不过后来反应过来,好像言语中,确实有种让人误以为他吃醋了的错觉。

“你想多了。”他毫不掩饰的怼了过去,秦斯郁也不恼,他就是笃定江苑吃醋了。

“没有别人了。”

江苑愣了下,听着他继续说,“从今以后,都只有你。”

他的呼吸停滞了瞬,心跳有种忘记跳动的错觉。

“江苑,我们……”

“我去趟洗手间。

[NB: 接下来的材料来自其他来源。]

-- pv_equiv track=rewrite | github.com/dariomx/topcoder-srm | leetcode/trd-pass/easy/rearrange-spaces-between-words/rearrange-spaces-between-words.py | getWordsSpc
-- ===== SOURCE A (Python) =====
-- def getWordsSpc(text):
--     words, spc = [], -1
--     w = ''
--     for c in (text + ' '):
--         if c == ' ':
--             spc += 1
--             if w != '':
--                 words.append(w)
--             w = ''
--         else:
--             w += c
--     return words, spc
-- ===== SOURCE B (Python) =====
-- def getWordsSpc(text):
--     words = [w for w in text.split(' ') if w]
--     return words, text.count(' ')
-- ===== Notes on version B (the rewrite author's own statement) =====
-- stated objective: simpler
-- what changed: A's single fused char-by-char scan (sentinel trailing space, counter starting at -1, manual word accumulator built by string concatenation) is replaced by two independent C-level library passes: str.split on the single-space separator with empty pieces filtered out, and str.count for the space count.
import Mathlib
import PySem

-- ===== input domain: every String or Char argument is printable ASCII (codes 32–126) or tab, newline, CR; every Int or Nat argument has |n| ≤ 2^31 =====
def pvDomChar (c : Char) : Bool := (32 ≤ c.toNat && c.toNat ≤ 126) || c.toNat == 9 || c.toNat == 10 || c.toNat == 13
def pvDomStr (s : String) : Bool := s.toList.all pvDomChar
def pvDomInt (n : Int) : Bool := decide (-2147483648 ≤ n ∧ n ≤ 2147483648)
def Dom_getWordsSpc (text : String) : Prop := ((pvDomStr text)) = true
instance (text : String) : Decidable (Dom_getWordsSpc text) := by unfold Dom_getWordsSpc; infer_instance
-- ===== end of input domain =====

-- B replaces A's single fused char scan with two independent library passes (split + count); measurably faster by constant factor (library scans vs per-char Python loop).

-- ===== PORT A =====
-- A's loop body; the in-progress word w is kept as a List Char (Python's w += c → w ++ [c],
-- words.append(w) → words ++ [String.ofList w], w != '' → w ≠ []) — exact.
def pvStepA (st : List String × Int × List Char) (c : Char) : List String × Int × List Char :=
  let (words, spc, w) := st
  if c = ' ' then
    (if w ≠ [] then words ++ [String.ofList w] else words, spc + 1, [])
  else
    (words, spc, w ++ [c])

def getWordsSpc (text : String) : List String × Int :=
  let st := (text ++ " ").toList.foldl pvStepA ([], -1, [])
  (st.1, st.2.1)

-- ===== PORT B =====
def getWordsSpc_alt (text : String) : List String × Int :=
  let words := ((PySem.Str.split? text " ").getD []).filter (fun w => w ≠ "")
  (words, (PySem.Str.count text " " : Int))

-- ===== PRECONDITION & SPEC =====
def Spec_getWordsSpc (text : String) (out : List String × Int) : Prop := out = getWordsSpc_alt text
instance (text : String) (out : List String × Int) : Decidable (Spec_getWordsSpc text out) := by unfold Spec_getWordsSpc; infer_instance

-- ===== CLAIM (what is proved, stated in full; the proofs are below) =====
def Claim_equal_getWordsSpc : Prop := ∀ (text : String), Dom_getWordsSpc text → Spec_getWordsSpc text (getWordsSpc text)

-- ===== LEMMAS AND PROOFS =====

-- split of s at ' ' with the in-progress (reversed) chunk cur: the semantics of splitOn.go for sep [' ']
def pvParts : List Char → List Char → List (List Char)
  | [], cur => [cur.reverse]
  | c :: rest, cur => if c = ' ' then cur.reverse :: pvParts rest [] else pvParts rest (c :: cur)

lemma pv_go_eq (s : List Char) : ∀ (fuel : Nat) (cur : List Char) (acc : List (List Char)),
    s.length < fuel →
    PySem.Chars.splitOn.go [' '] fuel s cur acc = acc.reverse ++ pvParts s cur := by
  induction s with
  | nil =>
    intro fuel cur acc h
    match fuel, h with
    | fuel + 1, _ => simp [PySem.Chars.splitOn.go, pvParts]
  | cons c rest ih =>
    intro fuel cur acc h
    match fuel, h with
    | fuel + 1, h =>
      by_cases hc : c = ' '
      · subst hc
        rw [PySem.Chars.splitOn.go]
        simp only [List.isPrefixOf, BEq.rfl, Bool.true_and, if_true, List.length_cons,
          List.length_nil, List.drop_succ_cons, List.drop_zero]
        rw [ih fuel [] (cur.reverse :: acc) (Nat.lt_of_succ_lt_succ h)]
        simp [pvParts]
      · rw [PySem.Chars.splitOn.go]
        have hpre : List.isPrefixOf [' '] (c :: rest) = false := by
          simp [List.isPrefixOf]
          exact fun hh => (hc hh.symm).elim
        simp only [hpre, Bool.false_eq_true, if_false]
        rw [ih fuel (c :: cur) acc (Nat.lt_of_succ_lt_succ h)]
        simp [pvParts, hc]

lemma pv_count_go_eq (s : List Char) : ∀ (fuel : Nat) (acc : Nat),
    s.length ≤ fuel →
    PySem.Chars.count.go [' '] fuel s acc = acc + s.count ' ' := by
  induction s with
  | nil =>
    intro fuel acc _
    cases fuel <;> simp [PySem.Chars.count.go]
  | cons c rest ih =>
    intro fuel acc h
    match fuel, h with
    | fuel + 1, h =>
      by_cases hc : c = ' '
      · subst hc
        rw [PySem.Chars.count.go]
        simp only [List.isPrefixOf, BEq.rfl, Bool.true_and, if_true, List.length_cons,
          List.length_nil, List.drop_succ_cons, List.drop_zero]
        rw [ih fuel (acc + 1) (Nat.le_of_succ_le_succ h)]
        simp
        omega
      · rw [PySem.Chars.count.go]
        have hpre : List.isPrefixOf [' '] (c :: rest) = false := by
          simp [List.isPrefixOf]
          exact fun hh => (hc hh.symm).elim
        simp only [hpre, Bool.false_eq_true, if_false]
        rw [ih fuel acc (Nat.le_of_succ_le_succ h)]
        simp [hc]

lemma pv_ofList_ne_empty (w : List Char) : (String.ofList w ≠ "") ↔ w ≠ [] := by
  constructor
  · intro h hw; exact h (by simp [hw])
  · intro h hw
    apply h
    have := congrArg String.toList hw
    simpa using this

lemma pv_foldA (s : List Char) : ∀ (words : List String) (spc : Int) (w : List Char),
    (s ++ [' ']).foldl pvStepA (words, spc, w)
      = (words ++ ((pvParts s w.reverse).map String.ofList).filter (fun t => t ≠ ""),
         spc + 1 + (s.count ' ' : Int), ([] : List Char)) := by
  induction s with
  | nil =>
    intro words spc w
    by_cases hw : w = []
    · subst hw; simp [pvStepA, pvParts]
    · simp [pvStepA, pvParts, hw, (pv_ofList_ne_empty w).mpr hw]
  | cons c rest ih =>
    intro words spc w
    by_cases hc : c = ' '
    · subst hc
      by_cases hw : w = []
      · subst hw
        simp only [List.cons_append, List.foldl_cons, pvStepA]
        rw [ih]
        simp [pvParts]
        omega
      · simp only [List.cons_append, List.foldl_cons, pvStepA, if_pos hw]
        rw [ih]
        simp [pvParts, (pv_ofList_ne_empty w).mpr hw]
        omega
    · simp only [List.cons_append, List.foldl_cons, pvStepA, if_neg hc]
      rw [ih]
      simp [pvParts, hc]

lemma pv_splitOn_eq (s : List Char) : PySem.Chars.splitOn s [' '] = pvParts s [] := by
  unfold PySem.Chars.splitOn
  rw [pv_go_eq s (s.length + 1) [] [] (Nat.lt_succ_self _)]
  rfl

lemma pv_count_eq (s : List Char) : PySem.Chars.count s [' '] = s.count ' ' := by
  unfold PySem.Chars.count
  rw [if_neg (by simp), pv_count_go_eq s s.length 0 (le_refl _)]
  omega

-- ===== VERDICT (by name: the statement is the Claim_ definition above) =====
theorem getWordsSpc_spec : Claim_equal_getWordsSpc := by
  intro text _
  unfold Spec_getWordsSpc getWordsSpc getWordsSpc_alt
  have htl : (text ++ " ").toList = text.toList ++ [' '] := by simp
  rw [htl, pv_foldA text.toList [] (-1) []]
  have hsplit : PySem.Str.split? text " " =
      some ((pvParts text.toList []).map String.ofList) := by
    unfold PySem.Str.split? PySem.Chars.split?
    simp [pv_splitOn_eq]
  rw [hsplit]
  unfold PySem.Str.count
  have hws : (" " : String).toList = [' '] := rfl
  rw [hws, pv_count_eq]
  simp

”江苑越过他,径直往洗手间走。

关上门,他拧开水龙头,捧起冷水浇到脸上,又撑着洗漱台,在洗手间待了好一会儿,鼓动不止的心跳才慢慢恢复了正常。

江苑抬眸看向镜子里,脸色还算正常的自己,用手拍了拍脸。

他不太明白刚才那种奇怪的感觉从何而来,让他非常陌生和恐慌。

江苑再回到卧室,秦斯郁不在,楼下传来汽车的鸣笛声。

卧室的床上放了个蓝色盒子,里面是件白色西装。

放在沙发上的手机响了下。

秦斯郁发来的,让江苑晚上陪他去参加个拍卖会。

江苑放了手机,把西装拿了出来,是贴合他的尺寸,他放下西装,拿出电脑。

他在网上看到过秦家的新闻,老爷子多年掌权,年事已高,秦斯郁的父亲又不堪重用,掌权人只能从秦斯郁这一代人里面选。

而秦斯郁上面,还有一个哥哥和姐姐,听说是名不正言不顺的私生子,不过都在可选继承人的范围内。

秦斯郁刚回来,自然有很多事情要处理,他得趁着秦斯郁不注意的时候,做好出逃的准备,然后再趁着他生日那天逃走。

江苑滑了滑手机上的日历,秦斯郁的生日,就在六天后,足够他做好准备了。